Extract precisely the lines of the entries below, from the first line through the line containing "def pvDomInt (n".
#####
-- pv_equiv track=rewrite | github.com/Luigian/Tictactoe | tictactoe/tictactoe.py | moves_counter
-- ===== SOURCE A (Python) =====
-- def moves_counter(board):
--     """
--     """
--     count = {"x": 0, "o": 0, "empty": 0}
--
--     for row in board:
--         for move in row:
--             if move == "X":
--                 count["x"] += 1
--             elif move == "O":
--                 count["o"] += 1
--             else:
--                 count["empty"] += 1
--     return count
-- ===== SOURCE B (Python) =====
-- def moves_counter(board):
--     total = sum(len(row) for row in board)
--     x = sum(1 for row in board for move in row if move == "X")
--     o = sum(1 for row in board for move in row if move == "O")
--     return {"x": x, "o": o, "empty": total - x - o}
-- ===== Notes on version B (the rewrite author's own statement) =====
-- stated objective: simpler
-- what changed: Replaces the per-cell three-way branching dict-update loop with independent generator-sum counts of X and O plus a total, deriving empty by subtraction.
import Mathlib
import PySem

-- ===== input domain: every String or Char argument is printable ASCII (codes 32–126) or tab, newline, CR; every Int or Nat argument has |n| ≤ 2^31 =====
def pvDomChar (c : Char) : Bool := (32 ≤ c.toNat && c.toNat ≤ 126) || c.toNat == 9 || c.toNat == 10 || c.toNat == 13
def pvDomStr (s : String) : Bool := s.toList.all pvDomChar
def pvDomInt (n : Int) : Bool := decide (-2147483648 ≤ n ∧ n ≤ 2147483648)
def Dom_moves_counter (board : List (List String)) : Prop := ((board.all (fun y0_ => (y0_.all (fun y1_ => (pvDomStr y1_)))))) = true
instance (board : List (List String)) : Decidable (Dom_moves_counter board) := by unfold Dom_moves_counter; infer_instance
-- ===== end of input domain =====

-- B replaces the per-cell three-way dict-update loop by independent sums for X, O and total, deriving empty by subtraction (same cost, simpler decomposition).


-- ===== PORT A =====
-- count["x"] += 1 on an always-present key; Dict.modify with default 0 is exact here.
def moves_counter (board : List (List String)) : List (String × Int) :=
  let count : PySem.Dict String Int := PySem.Dict.ofList [("x", 0), ("o", 0), ("empty", 0)]
  (board.foldl (fun c row => row.foldl (fun c move =>
      if move == "X" then c.modify "x" 0 (· + 1)
      else if move == "O" then c.modify "o" 0 (· + 1)
      else c.modify "empty" 0 (· + 1)) c) count).items

-- ===== PORT B =====
def moves_counter_alt (board : List (List String)) : List (String × Int) :=
  let total : Int := (board.map (fun row => (row.length : Int))).sum
  let x : Int := (board.flatMap (fun row => (row.filter (fun move => move == "X")).map (fun _ => (1 : Int)))).sum
  let o : Int := (board.flatMap (fun row => (row.filter (fun move => move == "O")).map (fun _ => (1 : Int)))).sum
  [("x", x), ("o", o), ("empty", total - x - o)]

-- ===== PRECONDITION & SPEC =====
def Spec_moves_counter (board : List (List String)) (out : List (String × Int)) : Prop := out = moves_counter_alt board
instance (board : List (List String)) (out : List (String × Int)) : Decidable (Spec_moves_counter board out) := by unfold Spec_moves_counter; infer_instance

-- ===== CLAIM (what is proved, stated in full; the proofs are below) =====
def Claim_equal_moves_counter : Prop := ∀ (board : List (List String)), Dom_moves_counter board → Spec_moves_counter board (moves_counter board)

-- ===== LEMMAS AND PROOFS =====

def cellStep (c : PySem.Dict String Int) (move : String) : PySem.Dict String Int :=
  if move == "X" then c.modify "x" 0 (· + 1)
  else if move == "O" then c.modify "o" 0 (· + 1)
  else c.modify "empty" 0 (· + 1)

lemma cellStep_lit (a b e : Int) (m : String) :
    cellStep (PySem.Dict.mk [("x", a), ("o", b), ("empty", e)]) m =
      PySem.Dict.mk [("x", a + (if m == "X" then 1 else 0)),
                     ("o", b + (if m == "O" then 1 else 0)),
                     ("empty", e + (if m == "X" || m == "O" then 0 else 1))] := by
  by_cases hx : m = "X"
  · subst hx; simp [cellStep]; rfl
  · by_cases ho : m = "O"
    · subst ho; simp [cellStep]; rfl
    · simp [cellStep, hx, ho]; rfl

lemma row_fold (row : List String) (a b e : Int) :
    row.foldl cellStep (PySem.Dict.mk [("x", a), ("o", b), ("empty", e)]) =
      PySem.Dict.mk [("x", a + ((row.filter (fun m => m == "X")).map (fun _ => (1 : Int))).sum),
                     ("o", b + ((row.filter (fun m => m == "O")).map (fun _ => (1 : Int))).sum),
                     ("empty", e + (row.length : Int)
                        - ((row.filter (fun m => m == "X")).map (fun _ => (1 : Int))).sum
                        - ((row.filter (fun m => m == "O")).map (fun _ => (1 : Int))).sum)] := by
  induction row generalizing a b e with
  | nil => simp
  | cons m row ih =>
    simp only [List.foldl_cons, cellStep_lit, ih, List.filter_cons, List.length_cons]
    by_cases hx : m = "X" <;> by_cases ho : m = "O" <;>
      simp_all [PySem.Dict.mk.injEq] <;> omega

lemma board_fold (board : List (List String)) (a b e : Int) :
    board.foldl (fun c row => row.foldl cellStep c) (PySem.Dict.mk [("x", a), ("o", b), ("empty", e)]) =
      PySem.Dict.mk [("x", a + (board.flatMap (fun row => (row.filter (fun m => m == "X")).map (fun _ => (1 : Int)))).sum),
                     ("o", b + (board.flatMap (fun row => (row.filter (fun m => m == "O")).map (fun _ => (1 : Int)))).sum),
                     ("empty", e + (board.map (fun row => (row.length : Int))).sum
                        - (board.flatMap (fun row => (row.filter (fun m => m == "X")).map (fun _ => (1 : Int)))).sum
                        - (board.flatMap (fun row => (row.filter (fun m => m == "O")).map (fun _ => (1 : Int)))).sum)] := by
  induction board generalizing a b e with
  | nil => simp
  | cons row board ih =>
    simp only [List.foldl_cons, row_fold, ih, List.flatMap_cons, List.map_cons, List.sum_append,
      List.sum_cons, PySem.Dict.mk.injEq, List.cons.injEq, Prod.mk.injEq, and_true, true_and]
    refine ⟨by ring, by ring, by ring⟩

-- ===== VERDICT (by name: the statement is the Claim_ definition above) =====
theorem moves_counter_spec : Claim_equal_moves_counter := by
  intro board _
  show moves_counter board = moves_counter_alt board
  unfold moves_counter moves_counter_alt
  have : (fun (c : PySem.Dict String Int) (row : List String) => row.foldl (fun c move =>
      if move == "X" then c.modify "x" 0 (· + 1)
      else if move == "O" then c.modify "o" 0 (· + 1)
      else c.modify "empty" 0 (· + 1)) c) = (fun c row => row.foldl cellStep c) := rfl
  rw [this]
  show (board.foldl _ (PySem.Dict.mk [("x", 0), ("o", 0), ("empty", 0)])).items = _
  rw [board_fold]
  simp
-- when no split exists for this mid, A's walk never updates the running maximum
lemma walk_nomatch (cum : List Int) (pm : Int) (mid : Nat)
    (hnm : ∀ a c : Nat, a < mid → mid < c → c < cum.length →
      cum.getD mid 0 - cum.getD a 0 ≠ cum.getD c 0 - cum.getD mid 0) :
    ∀ (fuel : Nat) (s e m : Int), s ≤ (mid : Int) - 1 → (mid : Int) + 1 ≤ e →
      innerA cum pm (mid : Int) fuel s e m = m := by
  intro fuel
  induction fuel with
  | zero => intro s e m _ _; rfl
  | succ fuel ih =>
    intro s e m hs he
    rw [innerA]
    by_cases hcond : 0 ≤ s ∧ e < (cum.length : Int)
    · obtain ⟨hs0, hen⟩ := hcond
      rw [if_pos ⟨hs0, hen⟩]
      obtain ⟨S, rfl⟩ : ∃ S : Nat, s = (S : Int) := ⟨s.toNat, by omega⟩
      obtain ⟨E, rfl⟩ : ∃ E : Nat, e = (E : Int) := ⟨e.toNat, by omega⟩
      rw [PySem.List.pyGetD_natCast, PySem.List.pyGetD_natCast, PySem.List.pyGetD_natCast]
      dsimp only
      by_cases hbreak : cum.getD mid 0 - cum.getD S 0 > pm ∨
          cum.getD E 0 - cum.getD mid 0 > pm
      · rw [if_pos hbreak]
      · rw [if_neg hbreak]
        have hne := hnm S E (by omega) (by omega) (by omega)
        rw [if_neg hne]
        by_cases hgt : cum.getD mid 0 - cum.getD S 0 > cum.getD E 0 - cum.getD mid 0
        · rw [if_pos hgt]
          exact ih (S : Int) ((E : Int) + 1) m hs (by omega)
        · rw [if_neg hgt]
          exact ih ((S : Int) - 1) (E : Int) m (by omega) he
    · rw [if_neg hcond]

lemma foldl_keep {α β : Type} (l : List α) (init : β) :
    l.foldl (fun acc _ => acc) init = init := by
  induction l generalizing init with
  | nil => rfl
  | cons x xs ih => exact ih init

-- ===== VERDICT (by name: the statement is the Claim_ definition above) =====
theorem solution_spec : Claim_equal_solution := by
  intro cookie _ hpre
  -- transport the no-split disjunct to the prefix list
  have hnm' : (∀ c < cookie.length + 1, ∀ m < c, ∀ a < m,
      (cookie.take m).sum - (cookie.take a).sum ≠ (cookie.take c).sum - (cookie.take m).sum) →
      ∀ (k a c : Nat), a < k → k < c → c < (pyCum cookie).length →
      (pyCum cookie).getD k 0 - (pyCum cookie).getD a 0
        ≠ (pyCum cookie).getD c 0 - (pyCum cookie).getD k 0 := by
    intro h k a c ha hc hcn
    rw [cum_length] at hcn
    rw [cum_getD _ _ (by omega), cum_getD _ _ (by omega), cum_getD _ _ (by omega)]
    exact h c (by omega) k (by omega) a (by omega)
  unfold Spec_solution solution solution_alt
  dsimp only
  rw [pyCumB_eq]
  rw [PySem.List.enumerate_eq_map_pyRange _ 0]
  simp only [PySem.List.len_eq, List.foldl_map]
  rw [PySem.List.pyRange_zero_natCast, List.foldl_map]
  rcases hpre with hpre | hnm
  case inr =>
    -- no split exists: neither side ever updates the accumulator
    have hnm2 := hnm' hnm
    refine Eq.trans (b := (0 : Int)) ?_ ?_
    · rw [PySem.List.foldl_congr_mem _ _ (fun (acc : Int) _ => acc) 0 ?_]
      · exact foldl_keep _ _
      intro m k hk
      have hkn : k < (pyCum cookie).length := List.mem_range.1 hk
      exact walk_nomatch (pyCum cookie) _ k (fun a c ha hc hcn => hnm2 k a c ha hc hcn)
        (pyCum cookie).length ((k : Int) - 1) ((k : Int) + 1) m (by omega) (by omega)
    · symm
      rw [PySem.List.foldl_congr_mem _ _ (fun (acc : Int) _ => acc) 0 ?_]
      · exact foldl_keep _ _
      intro m k hk
      have hkn : k < (pyCum cookie).length := List.mem_range.1 hk
      dsimp only
      rw [show PySem.Set.inter
          (PySem.Set.ofList ((List.range k).map (fun (a : Nat) =>
            PySem.List.pyGetD (pyCum cookie) ((k : Nat) : Int) 0
              - PySem.List.pyGetD (pyCum cookie) ((a : Nat) : Int) 0)))
          (PySem.Set.ofList ((PySem.List.pyRange ((k : Int) + 1) ((pyCum cookie).length : Int)).map
            (fun c => PySem.List.pyGetD (pyCum cookie) c 0
              - PySem.List.pyGetD (pyCum cookie) ((k : Nat) : Int) 0))) = [] from ?_]
      · rfl
      rw [List.eq_nil_iff_forall_not_mem]
      intro x hx
      rw [PySem.Set.mem_inter, PySem.Set.mem_ofList, PySem.Set.mem_ofList] at hx
      simp only [List.mem_map, List.mem_range, PySem.List.mem_pyRange_one,
        PySem.List.pyGetD_natCast] at hx
      obtain ⟨⟨a, ha, hax⟩, ⟨c, ⟨hc1, hc2⟩, hcx⟩⟩ := hx
      rw [show c = ((c.toNat : Nat) : Int) by omega, PySem.List.pyGetD_natCast] at hcx
      exact hnm2 k a c.toNat ha (by omega) (by omega) (by omega)
  apply PySem.List.foldl_congr_mem
  intro best k hk
  have hkn : k < (pyCum cookie).length := List.mem_range.1 hk
  -- A side: the walk equals the fold of max over the full match set
  have hA := walkA (pyCum cookie)
    (PySem.Int.floordiv ((PySem.List.pyGet? (pyCum cookie) (-1)).getD 0) 2) k
    (fun i j hij hj => cum_mono cookie hpre i j hij hj)
    (fun a c ha hc hcn heq => cum_pm cookie hpre a k c ha hc hcn heq)
    (pyCum cookie).length ((k : Int) - 1) ((k : Int) + 1) best
    (by omega) (by omega) (by omega) (by exact_mod_cast hkn) (by omega)
  rw [show ((k : Int) - 1 + 1).toNat = k by omega,
      show ((k : Int) + 1).toNat = k + 1 by omega] at hA
  rw [hA]
  -- B side: the intersection fold equals the same fold of max
  rw [PySem.List.foldl_congr_mem _ _ max best (fun b v _ => ite_gt_eq_max b v)]
  apply (foldMax_congr _ _ best ?_).symm
  intro x
  rw [mem_matchList _ _ _ _ (by omega)]
  rw [PySem.Set.mem_inter, PySem.Set.mem_ofList, PySem.Set.mem_ofList]
  rw [List.map_congr_left (fun (a : Nat) _ => by
    rw [PySem.List.pyGetD_natCast, PySem.List.pyGetD_natCast] :
    ∀ (a : Nat), a ∈ List.range k →
      PySem.List.pyGetD (pyCum cookie) ((k : Nat) : Int) 0
        - PySem.List.pyGetD (pyCum cookie) ((a : Nat) : Int) 0
      = (pyCum cookie).getD k 0 - (pyCum cookie).getD a 0)]
  simp only [List.mem_map, List.mem_range, PySem.List.mem_pyRange_one,
    PySem.List.pyGetD_natCast]
  constructor
  · rintro ⟨⟨a, ha, hax⟩, ⟨c, ⟨hc1, hc2⟩, hcx⟩⟩
    rw [show c = ((c.toNat : Nat) : Int) by omega, PySem.List.pyGetD_natCast] at hcx
    exact ⟨a, ha, c.toNat, by omega, by omega, by omega, by omega⟩
  · rintro ⟨a, ha, c, hc1, hc2, heq, rfl⟩
    refine ⟨⟨a, ha, rfl⟩, ⟨(c : Int), ⟨by omega, by omega⟩, ?_⟩⟩
    rw [PySem.List.pyGetD_natCast]
    omega
lemma pvFoldA_eq (range_sep : String) (data : List Int) :
    ∀ (rest : List Int) (k : Nat) (cur : Int) (res : List String) (rs s : Int),
      data.drop k = cur :: rest →
      ((rs = -1 ∧ s = cur) ∨
       (0 ≤ rs ∧ PySem.List.pyGetD data rs 0 = s ∧ s < cur ∧
        1 ≤ (k : Int) ∧ PySem.List.pyGetD data ((k : Int) - 1) 0 = cur - 1)) →
      ((PySem.List.pyRange (k : Int) (data.length : Int) 1).foldl (pvStepA data range_sep) (res, rs)).1
        = res ++ (pvSpecRuns s cur rest).map (pvFmt range_sep) := by
  intro rest
  induction rest with
  | nil =>
    intro k cur res rs s hdrop hrs
    have hlen : data.length = k + 1 := by
      have := congrArg List.length hdrop; simp at this; omega
    have hgk : data[k]? = some cur := by
      have := congrArg (fun t => t[0]?) hdrop
      simpa [List.getElem?_drop] using this
    have hek : PySem.List.pyGetD data (k : Int) 0 = cur := by
      rw [PySem.List.pyGetD_natCast]; simp [List.getD, hgk]
    rw [PySem.List.pyRange_one_cons (by push_cast [hlen]; omega : (k : Int) < (data.length : Int))]
    rw [PySem.List.pyRange_one_eq_nil (by push_cast [hlen]; omega)]
    rcases hrs with ⟨h1, h2⟩ | ⟨hrs0, hgs, hlt, hk1, hprev⟩
    · have hc1 : ¬ (0 ≤ (k : Int) ∧ (k : Int) < (data.length : Int) - 1 ∧ rs = -1 ∧
          PySem.List.pyGetD data ((k : Int) + 1) 0 - cur = 1) := by
        rintro ⟨-, h, -, -⟩; push_cast [hlen] at h; omega
      have hc2 : ¬ (rs ≠ -1 ∧
          (((k : Int) = (data.length : Int) - 1 ∧ cur - PySem.List.pyGetD data ((k : Int) - 1) 0 = 1) ∨
           ((k : Int) < (data.length : Int) - 1 ∧ PySem.List.pyGetD data ((k : Int) + 1) 0 - cur ≠ 1))) := by
        rintro ⟨h, -⟩; exact h h1
      have hstep : pvStepA data range_sep (res, rs) (k : Int)
          = (res ++ [PySem.Int.toStr cur], rs) := by
        simp only [pvStepA]
        rw [hek, if_neg hc1, if_neg hc2, if_pos h1]
      rw [List.foldl_cons, hstep, List.foldl_nil]
      simp [pvSpecRuns, pvFmt, h2]
    · have hrsne : rs ≠ -1 := by omega
      have hc1 : ¬ (0 ≤ (k : Int) ∧ (k : Int) < (data.length : Int) - 1 ∧ rs = -1 ∧
          PySem.List.pyGetD data ((k : Int) + 1) 0 - cur = 1) := by
        rintro ⟨-, -, h, -⟩; exact hrsne h
      have hc2 : rs ≠ -1 ∧
          (((k : Int) = (data.length : Int) - 1 ∧ cur - PySem.List.pyGetD data ((k : Int) - 1) 0 = 1) ∨
           ((k : Int) < (data.length : Int) - 1 ∧ PySem.List.pyGetD data ((k : Int) + 1) 0 - cur ≠ 1)) :=
        ⟨hrsne, Or.inl ⟨by push_cast [hlen]; omega, by rw [hprev]; ring⟩⟩
      have hstep : pvStepA data range_sep (res, rs) (k : Int)
          = (res ++ [PySem.Int.toStr s ++ range_sep ++ PySem.Int.toStr cur], -1) := by
        simp only [pvStepA]
        rw [hek, if_neg hc1, if_pos hc2, hgs]
      rw [List.foldl_cons, hstep, List.foldl_nil]
      simp only [pvSpecRuns, pvFmt, List.map_cons, List.map_nil]
      rw [if_neg (by omega : ¬ s = cur)]
  | cons c rest2 ih =>
    intro k cur res rs s hdrop hrs
    have hk : k < data.length := by
      have := congrArg List.length hdrop; simp at this; omega
    have hdrop1 : data.drop (k + 1) = c :: rest2 := by
      have := congrArg (List.drop 1) hdrop
      simpa [List.drop_drop] using this
    have hk1 : k + 1 < data.length := by
      have := congrArg List.length hdrop; simp at this; omega
    have hgk : data[k]? = some cur := by
      have := congrArg (fun t => t[0]?) hdrop
      simpa [List.getElem?_drop] using this
    have hgk1 : data[k+1]? = some c := by
      have := congrArg (fun t => t[0]?) hdrop1
      simpa [List.getElem?_drop] using this
    have hek : PySem.List.pyGetD data (k : Int) 0 = cur := by
      rw [PySem.List.pyGetD_natCast]; simp [List.getD, hgk]
    have hcast : (k : Int) + 1 = ((k + 1 : Nat) : Int) := by push_cast; ring
    have hek1 : PySem.List.pyGetD data ((k : Int) + 1) 0 = c := by
      rw [hcast, PySem.List.pyGetD_natCast]; simp [List.getD, hgk1]
    have hprev1 : PySem.List.pyGetD data (((k + 1 : Nat) : Int) - 1) 0 = cur := by
      rw [(by push_cast; ring : ((k + 1 : Nat) : Int) - 1 = (k : Int)), hek]
    have hkne : ¬ ((k : Int) = (data.length : Int) - 1) := by omega
    have hklt : (k : Int) < (data.length : Int) - 1 := by omega
    rw [PySem.List.pyRange_one_cons (by omega : (k : Int) < (data.length : Int))]
    rcases hrs with ⟨h1, h2⟩ | ⟨hrs0, hgs, hlt, hk1', hprev⟩
    · by_cases hd : c - cur = 1
      · have hc1 : (0 ≤ (k : Int) ∧ (k : Int) < (data.length : Int) - 1 ∧ rs = -1 ∧ c - cur = 1) :=
          ⟨by omega, hklt, h1, hd⟩
        have hc2 : ¬ ((k : Int) ≠ -1 ∧
            (((k : Int) = (data.length : Int) - 1 ∧ cur - PySem.List.pyGetD data ((k : Int) - 1) 0 = 1) ∨
             ((k : Int) < (data.length : Int) - 1 ∧ c - cur ≠ 1))) := by
          rintro ⟨-, h⟩; rcases h with ⟨h, -⟩ | ⟨-, h⟩; exacts [hkne h, h hd]
        have hc3 : ¬ ((k : Int) = -1) := by omega
        have hstep : pvStepA data range_sep (res, rs) (k : Int) = (res, (k : Int)) := by
          simp only [pvStepA]
          rw [hek, hek1, if_pos hc1, if_neg hc2, if_neg hc3]
        rw [List.foldl_cons, hstep, hcast,
          ih (k + 1) c res ((k : Nat) : Int) cur hdrop1
            (Or.inr ⟨by omega, hek, by omega, by push_cast; omega, by rw [hprev1]; omega⟩)]
        simp [pvSpecRuns, hd, h2]
      · have hc1 : ¬ (0 ≤ (k : Int) ∧ (k : Int) < (data.length : Int) - 1 ∧ rs = -1 ∧ c - cur = 1) := by
          rintro ⟨-, -, -, h⟩; exact hd h
        have hc2 : ¬ (rs ≠ -1 ∧
            (((k : Int) = (data.length : Int) - 1 ∧ cur - PySem.List.pyGetD data ((k : Int) - 1) 0 = 1) ∨
             ((k : Int) < (data.length : Int) - 1 ∧ c - cur ≠ 1))) := by
          rintro ⟨h, -⟩; exact h h1
        have hstep : pvStepA data range_sep (res, rs) (k : Int)
            = (res ++ [PySem.Int.toStr cur], rs) := by
          simp only [pvStepA]
          rw [hek, hek1, if_neg hc1, if_neg hc2, if_pos h1]
        rw [List.foldl_cons, hstep, h1, hcast,
          ih (k + 1) c (res ++ [PySem.Int.toStr cur]) (-1) c hdrop1 (Or.inl ⟨rfl, rfl⟩)]
        simp [pvSpecRuns, hd, pvFmt, h2]
    · have hrsne : rs ≠ -1 := by omega
      have hc1 : ¬ (0 ≤ (k : Int) ∧ (k : Int) < (data.length : Int) - 1 ∧ rs = -1 ∧ c - cur = 1) := by
        rintro ⟨-, -, h, -⟩; exact hrsne h
      by_cases hd : c - cur = 1
      · have hc2 : ¬ (rs ≠ -1 ∧
            (((k : Int) = (data.length : Int) - 1 ∧ cur - PySem.List.pyGetD data ((k : Int) - 1) 0 = 1) ∨
             ((k : Int) < (data.length : Int) - 1 ∧ c - cur ≠ 1))) := by
          rintro ⟨-, h⟩; rcases h with ⟨h, -⟩ | ⟨-, h⟩; exacts [hkne h, h hd]
        have hstep : pvStepA data range_sep (res, rs) (k : Int) = (res, rs) := by
          simp only [pvStepA]
          rw [hek, hek1, if_neg hc1, if_neg hc2, if_neg hrsne]
        rw [List.foldl_cons, hstep, hcast,
          ih (k + 1) c res rs s hdrop1
            (Or.inr ⟨hrs0, hgs, by omega, by push_cast; omega, by rw [hprev1]; omega⟩)]
        simp [pvSpecRuns, hd]
      · have hc2 : rs ≠ -1 ∧
            (((k : Int) = (data.length : Int) - 1 ∧ cur - PySem.List.pyGetD data ((k : Int) - 1) 0 = 1) ∨
             ((k : Int) < (data.length : Int) - 1 ∧ c - cur ≠ 1)) :=
          ⟨hrsne, Or.inr ⟨hklt, hd⟩⟩
        have hstep : pvStepA data range_sep (res, rs) (k : Int)
            = (res ++ [PySem.Int.toStr s ++ range_sep ++ PySem.Int.toStr cur], -1) := by
          simp only [pvStepA]
          rw [hek, hek1, if_neg hc1, if_pos hc2, hgs]
        rw [List.foldl_cons, hstep, hcast,
          ih (k + 1) c
            (res ++ [PySem.Int.toStr s ++ range_sep ++ PySem.Int.toStr cur])
            (-1) c hdrop1 (Or.inl ⟨rfl, rfl⟩)]
        simp only [pvSpecRuns, hd, if_pos, ne_eq, not_false_eq_true, List.map_cons, pvFmt]
        rw [if_neg (by omega : ¬ s = cur)]
        simp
#####
§ YOUR SOLUTION
-- pv_equiv track=rewrite | github.com/Luigian/Tictactoe | tictactoe/tictactoe.py | moves_counter
-- ===== SOURCE A (Python) =====
-- def moves_counter(board):
--     """
--     """
--     count = {"x": 0, "o": 0, "empty": 0}
--
--     for row in board:
--         for move in row:
--             if move == "X":
--                 count["x"] += 1
--             elif move == "O":
--                 count["o"] += 1
--             else:
--                 count["empty"] += 1
--     return count
-- ===== SOURCE B (Python) =====
-- def moves_counter(board):
--     total = sum(len(row) for row in board)
--     x = sum(1 for row in board for move in row if move == "X")
--     o = sum(1 for row in board for move in row if move == "O")
--     return {"x": x, "o": o, "empty": total - x - o}
-- ===== Notes on version B (the rewrite author's own statement) =====
-- stated objective: simpler
-- what changed: Replaces the per-cell three-way branching dict-update loop with independent generator-sum counts of X and O plus a total, deriving empty by subtraction.
import Mathlib
import PySem

-- ===== input domain: every String or Char argument is printable ASCII (codes 32–126) or tab, newline, CR; every Int or Nat argument has |n| ≤ 2^31 =====
def pvDomChar (c : Char) : Bool := (32 ≤ c.toNat && c.toNat ≤ 126) || c.toNat == 9 || c.toNat == 10 || c.toNat == 13
def pvDomStr (s : String) : Bool := s.toList.all pvDomChar
def pvDomInt (n : Int) : Bool := decide (-2147483648 ≤ n ∧ n ≤ 2147483648)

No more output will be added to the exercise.